-- pv_equiv track=rewrite | github.com/flux7200/inf-esoteric-language | main.py | chars_to_instructions
-- ===== SOURCE A (Python) =====
-- def chars_to_instructions(chars):
--     ptr = 1
--     prog = []
--
--     for char in chars:
--         if char == "I":
--             ptr += 1
--
--         elif char == "N":
--             ptr -= 1
--
--         elif char == "F":
--             prog.append(ptr)
--
--     return prog
-- ===== SOURCE B (Python) =====
-- def chars_to_instructions(chars):
--     # Pass 1: compute the running pointer state after each char (prefix scan).
--     states = [1]
--     p = 1
--     for c in chars:
--         p += 1 if c == "I" else -1 if c == "N" else 0
--         states.append(p)
--     # Pass 2: collect the pointer state at every 'F' position.
--     # 'F' does not change the pointer, so the pre-state states[j] is what A appends.
--     return [v for c, v in zip(chars, states) if c == "F"]
-- ===== Notes on version B (the rewrite author's own statement) =====
-- stated objective: alternative
-- what changed: Replaced A's single fused branching loop by a two-pass scan: first a prefix-sum of per-char deltas yielding all pointer states, then a zip-and-filter pass collecting the state at each 'F'.
import Mathlib
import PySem

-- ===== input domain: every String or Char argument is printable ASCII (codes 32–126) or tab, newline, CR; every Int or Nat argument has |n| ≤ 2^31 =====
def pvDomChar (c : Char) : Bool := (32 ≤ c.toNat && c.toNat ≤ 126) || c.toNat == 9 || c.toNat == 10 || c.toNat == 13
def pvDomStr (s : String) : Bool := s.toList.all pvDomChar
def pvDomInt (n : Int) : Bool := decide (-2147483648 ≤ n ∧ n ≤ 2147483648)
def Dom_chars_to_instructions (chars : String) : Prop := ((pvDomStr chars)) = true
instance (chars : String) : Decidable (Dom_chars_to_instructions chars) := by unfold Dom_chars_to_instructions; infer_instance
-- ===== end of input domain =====

-- B replaces A's fused branching loop by a two-pass scan (all prefix pointer
-- states first, then zip-and-filter on 'F'); same cost, alternative structure.

-- ===== PORT A =====
-- A: one loop carrying (ptr, prog); 'I' increments, 'N' decrements, 'F' appends ptr.
def chars_to_instructions (chars : String) : List Int :=
  (chars.toList.foldl (fun (st : Int × List Int) c =>
      if c = 'I' then (st.1 + 1, st.2)
      else if c = 'N' then (st.1 - 1, st.2)
      else if c = 'F' then (st.1, st.2 ++ [st.1])
      else st) (1, [])).2

-- ===== PORT B =====
-- B pass 1: the loop building states = [1, p1, p2, …] (running pointer after each char).
def chars_to_instructions_alt (chars : String) : List Int :=
  let states : List Int :=
    (chars.toList.foldl (fun (st : Int × List Int) c =>
        let p := st.1 + (if c = 'I' then 1 else if c = 'N' then -1 else 0)
        (p, st.2 ++ [p])) (1, [1])).2
  -- B pass 2: zip chars with their pre-state and keep the state at every 'F'.
  ((chars.toList.zip states).filter (fun q => q.1 = 'F')).map Prod.snd

-- ===== PRECONDITION & SPEC =====
def Spec_chars_to_instructions (chars : String) (out : List Int) : Prop := out = chars_to_instructions_alt chars
instance (chars : String) (out : List Int) : Decidable (Spec_chars_to_instructions chars out) := by unfold Spec_chars_to_instructions; infer_instance

-- ===== CLAIM (what is proved, stated in full; the proofs are below) =====
def Claim_equal_chars_to_instructions : Prop := ∀ (chars : String), Dom_chars_to_instructions chars → Spec_chars_to_instructions chars (chars_to_instructions chars)

-- ===== LEMMAS AND PROOFS =====

-- reference recursion: the instruction list from pointer p over the remaining chars
def pvSpecRun (p : Int) : List Char → List Int
  | [] => []
  | c :: cs =>
      if c = 'I' then pvSpecRun (p + 1) cs
      else if c = 'N' then pvSpecRun (p - 1) cs
      else if c = 'F' then p :: pvSpecRun p cs
      else pvSpecRun p cs

def pvDelta (c : Char) : Int := if c = 'I' then 1 else if c = 'N' then -1 else 0

-- the tail of the states list produced from pointer p
def pvScan (p : Int) : List Char → List Int
  | [] => []
  | c :: cs => (p + pvDelta c) :: pvScan (p + pvDelta c) cs

theorem pvA_foldl (l : List Char) : ∀ (p : Int) (acc : List Int),
    (l.foldl (fun (st : Int × List Int) c =>
      if c = 'I' then (st.1 + 1, st.2)
      else if c = 'N' then (st.1 - 1, st.2)
      else if c = 'F' then (st.1, st.2 ++ [st.1])
      else st) (p, acc)).2 = acc ++ pvSpecRun p l := by
  induction l with
  | nil => intro p acc; simp [pvSpecRun]
  | cons c cs ih =>
      intro p acc
      by_cases hI : c = 'I'
      · simp [hI, pvSpecRun, ih]
      · by_cases hN : c = 'N'
        · simp [hN, pvSpecRun, ih]
        · by_cases hF : c = 'F'
          · simp [hF, pvSpecRun, ih]
          · simp [hI, hN, hF, pvSpecRun, ih]

theorem pvB_foldl (l : List Char) : ∀ (p : Int) (acc : List Int),
    (l.foldl (fun (st : Int × List Int) c =>
        let q := st.1 + (if c = 'I' then 1 else if c = 'N' then -1 else 0)
        (q, st.2 ++ [q])) (p, acc)).2 = acc ++ pvScan p l := by
  induction l with
  | nil => intro p acc; simp [pvScan]
  | cons c cs ih =>
      intro p acc
      simp [pvScan, pvDelta, ih]

theorem pvZip_filter (l : List Char) : ∀ (p : Int),
    ((l.zip (p :: pvScan p l)).filter (fun q => q.1 = 'F')).map Prod.snd
      = pvSpecRun p l := by
  induction l with
  | nil => intro p; simp [pvSpecRun]
  | cons c cs ih =>
      intro p
      by_cases hI : c = 'I'
      · simp [hI, pvScan, pvSpecRun, pvDelta, ih]
      · by_cases hN : c = 'N'
        · simp [hN, pvScan, pvSpecRun, pvDelta, ih, sub_eq_add_neg]
        · by_cases hF : c = 'F'
          · simp [hF, pvScan, pvSpecRun, pvDelta, ih]
          · simp [hF, pvScan, pvSpecRun, pvDelta, hI, hN, ih]

-- ===== VERDICT (by name: the statement is the Claim_ definition above) =====
theorem chars_to_instructions_spec : Claim_equal_chars_to_instructions := by
  intro chars _
  unfold Spec_chars_to_instructions chars_to_instructions chars_to_instructions_alt
  rw [pvA_foldl, pvB_foldl]
  simp [pvZip_filter]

▸ Problem description:
Your task is to retype all of the lines above exactly.

▸ Written response:
-- pv_equiv track=rewrite | github.com/flux7200/inf-esoteric-language | main.py | chars_to_instructions
-- ===== SOURCE A (Python) =====
-- def chars_to_instructions(chars):
--     ptr = 1
--     prog = []
--
--     for char in chars:
--         if char == "I":
--             ptr += 1
--
--         elif char == "N":
--             ptr -= 1
--
--         elif char == "F":
--             prog.append(ptr)
--
--     return prog
-- ===== SOURCE B (Python) =====
-- def chars_to_instructions(chars):
--     # Pass 1: compute the running pointer state after each char (prefix scan).
--     states = [1]
--     p = 1
--     for c in chars:
--         p += 1 if c == "I" else -1 if c == "N" else 0
--         states.append(p)
--     # Pass 2: collect the pointer state at every 'F' position.
--     # 'F' does not change the pointer, so the pre-state states[j] is what A appends.
--     return [v for c, v in zip(chars, states) if c == "F"]
-- ===== Notes on version B (the rewrite author's own statement) =====
-- stated objective: alternative
-- what changed: Replaced A's single fused branching loop by a two-pass scan: first a prefix-sum of per-char deltas yielding all pointer states, then a zip-and-filter pass collecting the state at each 'F'.
import Mathlib
import PySem

-- ===== input domain: every String or Char argument is printable ASCII (codes 32–126) or tab, newline, CR; every Int or Nat argument has |n| ≤ 2^31 =====
def pvDomChar (c : Char) : Bool := (32 ≤ c.toNat && c.toNat ≤ 126) || c.toNat == 9 || c.toNat == 10 || c.toNat == 13
def pvDomStr (s : String) : Bool := s.toList.all pvDomChar
def pvDomInt (n : Int) : Bool := decide (-2147483648 ≤ n ∧ n ≤ 2147483648)
def Dom_chars_to_instructions (chars : String) : Prop := ((pvDomStr chars)) = true
instance (chars : String) : Decidable (Dom_chars_to_instructions chars) := by unfold Dom_chars_to_instructions; infer_instance
-- ===== end of input domain =====

-- B replaces A's fused branching loop by a two-pass scan (all prefix pointer
-- states first, then zip-and-filter on 'F'); same cost, alternative structure.

-- ===== PORT A =====
-- A: one loop carrying (ptr, prog); 'I' increments, 'N' decrements, 'F' appends ptr.
def chars_to_instructions (chars : String) : List Int :=
  (chars.toList.foldl (fun (st : Int × List Int) c =>
      if c = 'I' then (st.1 + 1, st.2)
      else if c = 'N' then (st.1 - 1, st.2)
      else if c = 'F' then (st.1, st.2 ++ [st.1])
      else st) (1, [])).2

-- ===== PORT B =====
-- B pass 1: the loop building states = [1, p1, p2, …] (running pointer after each char).
def chars_to_instructions_alt (chars : String) : List Int :=
  let states : List Int :=
    (chars.toList.foldl (fun (st : Int × List Int) c =>
        let p := st.1 + (if c = 'I' then 1 else if c = 'N' then -1 else 0)
        (p, st.2 ++ [p])) (1, [1])).2
  -- B pass 2: zip chars with their pre-state and keep the state at every 'F'.
  ((chars.toList.zip states).filter (fun q => q.1 = 'F')).map Prod.snd

-- ===== PRECONDITION & SPEC =====
def Spec_chars_to_instructions (chars : String) (out : List Int) : Prop := out = chars_to_instructions_alt chars
instance (chars : String) (out : List Int) : Decidable (Spec_chars_to_instructions chars out) := by unfold Spec_chars_to_instructions; infer_instance

-- ===== CLAIM (what is proved, stated in full; the proofs are below) =====
def Claim_equal_chars_to_instructions : Prop := ∀ (chars : String), Dom_chars_to_instructions chars → Spec_chars_to_instructions chars (chars_to_instructions chars)

-- ===== LEMMAS AND PROOFS =====

-- reference recursion: the instruction list from pointer p over the remaining chars
def pvSpecRun (p : Int) : List Char → List Int
  | [] => []
  | c :: cs =>
      if c = 'I' then pvSpecRun (p + 1) cs
      else if c = 'N' then pvSpecRun (p - 1) cs
      else if c = 'F' then p :: pvSpecRun p cs
      else pvSpecRun p cs

def pvDelta (c : Char) : Int := if c = 'I' then 1 else if c = 'N' then -1 else 0

-- the tail of the states list produced from pointer p
def pvScan (p : Int) : List Char → List Int
  | [] => []
  | c :: cs => (p + pvDelta c) :: pvScan (p + pvDelta c) cs

theorem pvA_foldl (l : List Char) : ∀ (p : Int) (acc : List Int),
    (l.foldl (fun (st : Int × List Int) c =>
      if c = 'I' then (st.1 + 1, st.2)
      else if c = 'N' then (st.1 - 1, st.2)
      else if c = 'F' then (st.1, st.2 ++ [st.1])
      else st) (p, acc)).2 = acc ++ pvSpecRun p l := by
  induction l with
  | nil => intro p acc; simp [pvSpecRun]
  | cons c cs ih =>
      intro p acc
      by_cases hI : c = 'I'
      · simp [hI, pvSpecRun, ih]
      · by_cases hN : c = 'N'
        · simp [hN, pvSpecRun, ih]
        · by_cases hF : c = 'F'
          · simp [hF, pvSpecRun, ih]
          · simp [hI, hN, hF, pvSpecRun, ih]

theorem pvB_foldl (l : List Char) : ∀ (p : Int) (acc : List Int),
    (l.foldl (fun (st : Int × List Int) c =>
        let q := st.1 + (if c = 'I' then 1 else if c = 'N' then -1 else 0)
        (q, st.2 ++ [q])) (p, acc)).2 = acc ++ pvScan p l := by
  induction l with
  | nil => intro p acc; simp [pvScan]
  | cons c cs ih =>
      intro p acc
      simp [pvScan, pvDelta, ih]

theorem pvZip_filter (l : List Char) : ∀ (p : Int),
    ((l.zip (p :: pvScan p l)).filter (fun q => q.1 = 'F')).map Prod.snd
      = pvSpecRun p l := by
  induction l with
  | nil => intro p; simp [pvSpecRun]
  | cons c cs ih =>
      intro p
      by_cases hI : c = 'I'
      · simp [hI, pvScan, pvSpecRun, pvDelta, ih]
      · by_cases hN : c = 'N'
        · simp [hN, pvScan, pvSpecRun, pvDelta, ih, sub_eq_add_neg]
        · by_cases hF : c = 'F'
          · simp [hF, pvScan, pvSpecRun, pvDelta, ih]
          · simp [hF, pvScan, pvSpecRun, pvDelta, hI, hN, ih]

-- ===== VERDICT (by name: the statement is the Claim_ definition above) =====
theorem chars_to_instructions_spec : Claim_equal_chars_to_instructions := by
  intro chars _
  unfold Spec_chars_to_instructions chars_to_instructions chars_to_instructions_alt
  rw [pvA_foldl, pvB_foldl]
  simp [pvZip_filter]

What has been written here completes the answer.